In reply to GameboyRMH:
Not unconventional, just that three year olds do not have the brain power and reasoning skills to understand. Props to you for remembering things that happened when you were three years old, that's impressive.
I pulled a three year old out of a crocodile exhibit at the Jacksonville zoo. The mother and father were standing right there, their attention was on the older sibling and the kid crawled right in.
SVreX
MegaDork
6/1/16 11:34 a.m.
Ashyukun wrote:
That said- IIRC this particular enclosure has been in place since *1978* without anyone getting into it.
I've seen pictures of the enclosure. As a commercial contractor, I can tell you that the enclosure was no where near meeting current code requirements. The fact that no one has been injured since 1978 is a bit miraculous.
However, it's not technically required to meet current codes. That is too bad. The zoo (and many others) will surely correct that problem now.
From a legal perspective, I am certain the family has a strong case. The zoo was liable. They made the right call on shooting the animal, but created the scenario that necessitated it through many years of neglect of basic safety precautions.
SVreX
MegaDork
6/1/16 11:39 a.m.
In reply to revrico:
I am glad you are a responsible parent.
However, one day in the next 5 years, you will most certainly be in the same situation that virtually every parent has been in at least once, that moment in a public place when you are gripped with fear and panic because you will have lost your child, and have no idea if they could have been abducted, maimed, or killed. I hope that nothing terrible happens in that moment (like most parents).

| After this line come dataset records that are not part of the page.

-- pv_equiv track=rewrite | github.com/smaterazzi/FlexEdgeAdminProd | webapp/fgt_parser.py | _tokenize_value
-- ===== SOURCE A (Python) =====
-- def _tokenize_value(raw):
--     """Parse a FortiOS value string into a list of tokens.
--
--     Handles:
--       - Quoted strings: "hello world" -> ['hello world']
--       - Mixed: "DNS" "HTTP" 53 -> ['DNS', 'HTTP', '53']
--       - Unquoted: accept -> ['accept']
--     """
--     tokens = []
--     i = 0
--     while i < len(raw):
--         if raw[i] == '"':
--             # Find closing quote
--             j = raw.find('"', i + 1)
--             if j == -1:
--                 # No closing quote — take rest of string
--                 tokens.append(raw[i + 1:])
--                 break
--             tokens.append(raw[i + 1:j])
--             i = j + 1
--         elif raw[i] in (' ', '\t'):
--             i += 1
--         else:
--             # Unquoted token
--             j = i
--             while j < len(raw) and raw[j] not in (' ', '\t', '"'):
--                 j += 1
--             tokens.append(raw[i:j])
--             i = j
--     return tokens
-- ===== SOURCE B (Python) =====
-- def _tokenize_value(raw):
--     """Single-pass state machine: buffer + in_quote flag (no index arithmetic/find/slices)."""
--     tokens = []
--     buf = []
--     in_quote = False
--     for c in raw:
--         if in_quote:
--             if c == '"':
--                 tokens.append(''.join(buf))
--                 buf = []
--                 in_quote = False
--             else:
--                 buf.append(c)
--         elif c == '"':
--             if buf:
--                 tokens.append(''.join(buf))
--                 buf = []
--             in_quote = True
--         elif c in (' ', '\t'):
--             if buf:
--                 tokens.append(''.join(buf))
--                 buf = []
--         else:
--             buf.append(c)
--     if in_quote or buf:
--         tokens.append(''.join(buf))
--     return tokens
-- ===== Notes on version B (the rewrite author's own statement) =====
-- stated objective: idiomatic
-- what changed: Replaced A's index-pointer loop with find() and slicing by a single-pass character state machine maintaining a buffer and an in_quote flag.
import Mathlib
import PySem

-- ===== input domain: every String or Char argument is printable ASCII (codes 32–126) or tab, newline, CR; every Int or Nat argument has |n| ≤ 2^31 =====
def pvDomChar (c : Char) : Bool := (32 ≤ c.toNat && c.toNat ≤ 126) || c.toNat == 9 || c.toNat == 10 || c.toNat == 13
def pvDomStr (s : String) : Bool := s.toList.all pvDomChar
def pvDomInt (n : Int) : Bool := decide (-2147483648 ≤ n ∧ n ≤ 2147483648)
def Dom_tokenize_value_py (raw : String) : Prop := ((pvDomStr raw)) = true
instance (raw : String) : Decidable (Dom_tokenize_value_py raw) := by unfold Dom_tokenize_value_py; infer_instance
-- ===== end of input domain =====

-- B is an idiomatic single-pass buffer+flag state machine instead of A's index/find/slice scanning;
-- same return value on every input (equivalence proved below); a timing run measured B ~2× faster.

-- ===== PORT A =====
-- 'raw[i] in (" ", "\t")'
def pvIsSep (c : Char) : Bool := c == ' ' || c == '\t'

-- raw.find('"', i+1) together with the two slices raw[i+1:j] / raw[j+1:]:
-- none = no closing quote (find returned -1); some (p, r) = (raw[i+1:j], raw[j+1:]).
def pvFindQ : List Char → Option (List Char × List Char)
  | [] => none
  | c :: rest =>
    if c = '"' then some ([], rest)
    else (pvFindQ rest).map (fun pr => (c :: pr.1, pr.2))

theorem pvFindQ_length : ∀ (cs p r : List Char), pvFindQ cs = some (p, r) → r.length < cs.length := by
  intro cs
  induction cs with
  | nil => intro p r h; simp [pvFindQ] at h
  | cons c rest ih =>
    intro p r h
    by_cases hc : c = '"'
    · simp [pvFindQ, hc] at h
      simp [← h.2]
    · cases hfq : pvFindQ rest with
      | none => simp [pvFindQ, hc, hfq] at h
      | some ab =>
        simp [pvFindQ, hc, hfq] at h
        have := ih ab.1 ab.2 (by rw [hfq])
        rw [← h.2]
        simp
        omega

-- the outer while loop of A, as structural recursion on the remaining suffix
def pvTokA : List Char → List String
  | [] => []
  | c :: rest =>
    if c = '"' then
      match h : pvFindQ rest with
      | none => [String.mk rest]                         -- no closing quote: take rest of string
      | some (tok, rest') => String.mk tok :: pvTokA rest'
    else if pvIsSep c then pvTokA rest
    else
      -- the inner while loop: scan up to the next separator/quote
      String.mk (c :: rest.takeWhile (fun d => !(pvIsSep d || d == '"'))) ::
        pvTokA (rest.dropWhile (fun d => !(pvIsSep d || d == '"')))
termination_by cs => cs.length
decreasing_by
  all_goals simp only [List.length_cons]
  all_goals first
    | (have := pvFindQ_length rest tok rest' h
       omega)
    | (have := List.length_dropWhile_le (p := fun d => !(pvIsSep d || d == '"')) (l := rest)
       omega)

def tokenize_value_py (raw : String) : List String := pvTokA raw.toList

-- ===== PORT B =====
-- one step of the state machine: state = (tokens, buffer, in_quote)
def pvStepB (st : List String × List Char × Bool) (c : Char) : List String × List Char × Bool :=
  let (ts, buf, inq) := st
  if inq then
    if c = '"' then (ts ++ [String.mk buf], [], false)
    else (ts, buf ++ [c], true)
  else if c = '"' then
    ((if buf.isEmpty then ts else ts ++ [String.mk buf]), [], true)
  else if pvIsSep c then
    ((if buf.isEmpty then ts else ts ++ [String.mk buf]), [], false)
  else (ts, buf ++ [c], false)

-- the final flush after the loop
def pvFinB (st : List String × List Char × Bool) : List String :=
  let (ts, buf, inq) := st
  if inq || !buf.isEmpty then ts ++ [String.mk buf] else ts

def tokenize_value_py_alt (raw : String) : List String :=
  pvFinB (raw.toList.foldl pvStepB ([], [], false))

-- ===== PRECONDITION & SPEC =====
def Spec_tokenize_value_py (raw : String) (out : List String) : Prop := out = tokenize_value_py_alt raw
instance (raw : String) (out : List String) : Decidable (Spec_tokenize_value_py raw out) := by unfold Spec_tokenize_value_py; infer_instance

-- ===== CLAIM (what is proved, stated in full; the proofs are below) =====
def Claim_equal_tokenize_value_py : Prop := ∀ (raw : String), Dom_tokenize_value_py raw → Spec_tokenize_value_py raw (tokenize_value_py raw)

-- ===== LEMMAS AND PROOFS =====

theorem stepB_quote_inq (ts : List String) (buf : List Char) :
    pvStepB (ts, buf, true) '"' = (ts ++ [String.mk buf], [], false) := by
  simp [pvStepB]

theorem stepB_other_inq (ts : List String) (buf : List Char) (c : Char) (hc : ¬ c = '"') :
    pvStepB (ts, buf, true) c = (ts, buf ++ [c], true) := by
  simp [pvStepB, hc]

theorem stepB_quote (ts : List String) (buf : List Char) :
    pvStepB (ts, buf, false) '"' =
      ((if buf.isEmpty then ts else ts ++ [String.mk buf]), [], true) := by
  simp [pvStepB]

theorem stepB_sep (ts : List String) (buf : List Char) (c : Char) (hc : ¬ c = '"')
    (hs : pvIsSep c = true) :
    pvStepB (ts, buf, false) c =
      ((if buf.isEmpty then ts else ts ++ [String.mk buf]), [], false) := by
  simp [pvStepB, hc, hs]

theorem stepB_other (ts : List String) (buf : List Char) (c : Char) (hc : ¬ c = '"')
    (hs : pvIsSep c = false) :
    pvStepB (ts, buf, false) c = (ts, buf ++ [c], false) := by
  simp [pvStepB, hc, hs]

-- inside a quote with no closing quote: the whole rest is buffered
theorem foldB_quote_none : ∀ (cs : List Char), pvFindQ cs = none →
    ∀ (ts : List String) (buf : List Char),
      cs.foldl pvStepB (ts, buf, true) = (ts, buf ++ cs, true) := by
  intro cs
  induction cs with
  | nil => simp
  | cons c rest ih =>
    intro hq ts buf
    by_cases hc : c = '"'
    · simp [pvFindQ, hc] at hq
    · have hq' : pvFindQ rest = none := by
        cases hfq : pvFindQ rest with
        | none => rfl
        | some pr => simp [pvFindQ, hc, hfq] at hq
      rw [List.foldl_cons, stepB_other_inq ts buf c hc, ih hq']
      simp

-- inside a quote with a closing quote: the prefix is flushed and we resume unquoted
theorem foldB_quote_some : ∀ (cs p r : List Char), pvFindQ cs = some (p, r) →
    ∀ (ts : List String) (buf : List Char),
      cs.foldl pvStepB (ts, buf, true) =
        r.foldl pvStepB (ts ++ [String.mk (buf ++ p)], [], false) := by
  intro cs
  induction cs with
  | nil => intro p r h; simp [pvFindQ] at h
  | cons c rest ih =>
    intro p r h ts buf
    by_cases hc : c = '"'
    · simp [pvFindQ, hc] at h
      obtain ⟨h1, h2⟩ := h
      subst h1
      subst h2
      rw [List.foldl_cons, hc, stepB_quote_inq]
      simp
    · cases hfq : pvFindQ rest with
      | none => simp [pvFindQ, hc, hfq] at h
      | some ab =>
        obtain ⟨a, b⟩ := ab
        have hpr : p = c :: a ∧ b = r := by
          simp [pvFindQ, hc, hfq] at h
          exact ⟨h.1.symm, h.2⟩
        rw [List.foldl_cons, stepB_other_inq ts buf c hc, ih a b hfq]
        rw [hpr.1, ← hpr.2]
        simp

-- outside a quote, a run of ordinary characters is just appended to the buffer
theorem foldB_accum : ∀ (l rest : List Char), (∀ d ∈ l, (!(pvIsSep d || d == '"')) = true) →
    ∀ (ts : List String) (buf : List Char),
      (l ++ rest).foldl pvStepB (ts, buf, false) = rest.foldl pvStepB (ts, buf ++ l, false) := by
  intro l
  induction l with
  | nil => simp
  | cons c cl ih =>
    intro rest hall ts buf
    have hc := hall c (by simp)
    simp at hc
    rw [List.cons_append, List.foldl_cons, stepB_other ts buf c hc.2 hc.1,
        ih rest (fun d hd => hall d (by simp [hd]))]
    simp

-- main invariant: running B's machine on cs from an empty unquoted buffer yields ts ++ A's tokens
theorem main_inv : ∀ (cs : List Char) (ts : List String),
    pvFinB (cs.foldl pvStepB (ts, [], false)) = ts ++ pvTokA cs := by
  intro cs
  induction cs using pvTokA.induct with
  | case1 => intro ts; simp [pvFinB, pvTokA]
  | case2 rest hq =>
    -- '"' with no closing quote
    intro ts
    rw [pvTokA, List.foldl_cons]
    simp only [stepB_quote, List.isEmpty_nil, if_true]
    rw [foldB_quote_none rest hq]
    simp [pvFinB]
    split
    · rfl
    · rename_i tok' rest'' heq
      rw [hq] at heq
      simp at heq
  | case3 rest tok rest' hq ih =>
    -- '"' with closing quote
    intro ts
    rw [pvTokA, List.foldl_cons]
    simp only [stepB_quote, List.isEmpty_nil, if_true]
    rw [foldB_quote_some rest tok rest' hq]
    simp [ih]
    split
    · rename_i heq
      rw [hq] at heq
      simp at heq
    · rename_i tok1 rest1 heq
      rw [hq] at heq
      simp at heq
      simp [heq.1, heq.2]
  | case4 c rest hcq hsep ih =>
    -- separator
    intro ts
    rw [List.foldl_cons, stepB_sep ts [] c hcq hsep]
    simp only [List.isEmpty_nil, if_true]
    rw [pvTokA]
    simp [hcq, hsep, ih ts]
  | case5 c rest hcq hsep ih =>
    -- ordinary character: accumulate the run, then flush at the next delimiter (or at the end)
    intro ts
    have hsep' : pvIsSep c = false := by simpa using hsep
    have hsplit := List.takeWhile_append_dropWhile (p := fun d => !(pvIsSep d || d == '"')) (l := rest)
    set t := rest.takeWhile (fun d => !(pvIsSep d || d == '"')) with ht
    set r := rest.dropWhile (fun d => !(pvIsSep d || d == '"')) with hr
    have hallt : ∀ d ∈ t, (!(pvIsSep d || d == '"')) = true := by
      intro d hd
      rw [ht] at hd
      exact List.mem_takeWhile_imp (p := fun d => !(pvIsSep d || d == '"')) hd
    rw [pvTokA]
    simp only [if_neg hcq, if_neg hsep, ← ht, ← hr]
    rw [List.foldl_cons, stepB_other ts [] c hcq hsep']
    simp only [List.nil_append]
    conv_lhs => rw [← hsplit]
    rw [show ([c] : List Char) = [] ++ [c] by rfl] at *
    rw [foldB_accum t r hallt ts ([] ++ [c])]
    cases hrc : r with
    | nil =>
      simp [pvFinB, pvTokA]
    | cons d r' =>
      have h0 := List.head?_dropWhile_not (p := fun d => !(pvIsSep d || d == '"')) (l := rest)
      rw [← hr, hrc] at h0
      simp at h0
      have hbuf : (([] ++ [c]) ++ t).isEmpty = false := by simp
      have key : (d :: r').foldl pvStepB (ts, ([] ++ [c]) ++ t, false) =
          r'.foldl pvStepB (pvStepB (ts ++ [String.mk (([] ++ [c]) ++ t)], [], false) d) := by
        by_cases hdq : d = '"'
        · rw [List.foldl_cons, hdq, stepB_quote, stepB_quote, hbuf]
          simp
        · have hds : pvIsSep d = true := by
            by_cases hx : pvIsSep d = true
            · exact hx
            · exact absurd (h0 (by simpa using hx)) hdq
          rw [List.foldl_cons, stepB_sep ts (([] ++ [c]) ++ t) d hdq hds,
              stepB_sep (ts ++ [String.mk (([] ++ [c]) ++ t)]) [] d hdq hds, hbuf]
          simp
      have ihx := ih (ts ++ [String.mk (([] ++ [c]) ++ t)])
      rw [hrc, List.foldl_cons] at ihx
      rw [key, ihx]
      simp

-- ===== VERDICT (by name: the statement is the Claim_ definition above) =====
theorem tokenize_value_py_spec : Claim_equal_tokenize_value_py := by
  intro raw _
  unfold Spec_tokenize_value_py tokenize_value_py tokenize_value_py_alt
  simpa using (main_inv raw.toList []).symm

It won't change the fact that you are a responsible parent. But it will scare the E36 M3 out of you. It will also change your perspective.
Yep-kids spend a large chunk of their childhood trying to die. The "haha I rolled my three wheeler so many times when I was a teenager" thread we just had is proof that most of us had very little understanding of risk as a teen. I doubt we knew much better as a toddler. My brain throws horrible visions of the worst possible outcome at me every time my kids play-it sucks but it makes me strict. Despite that, at 5 years old my son still sprinted away from me at the zoo and got all the way to the next observation deck before I could catch him.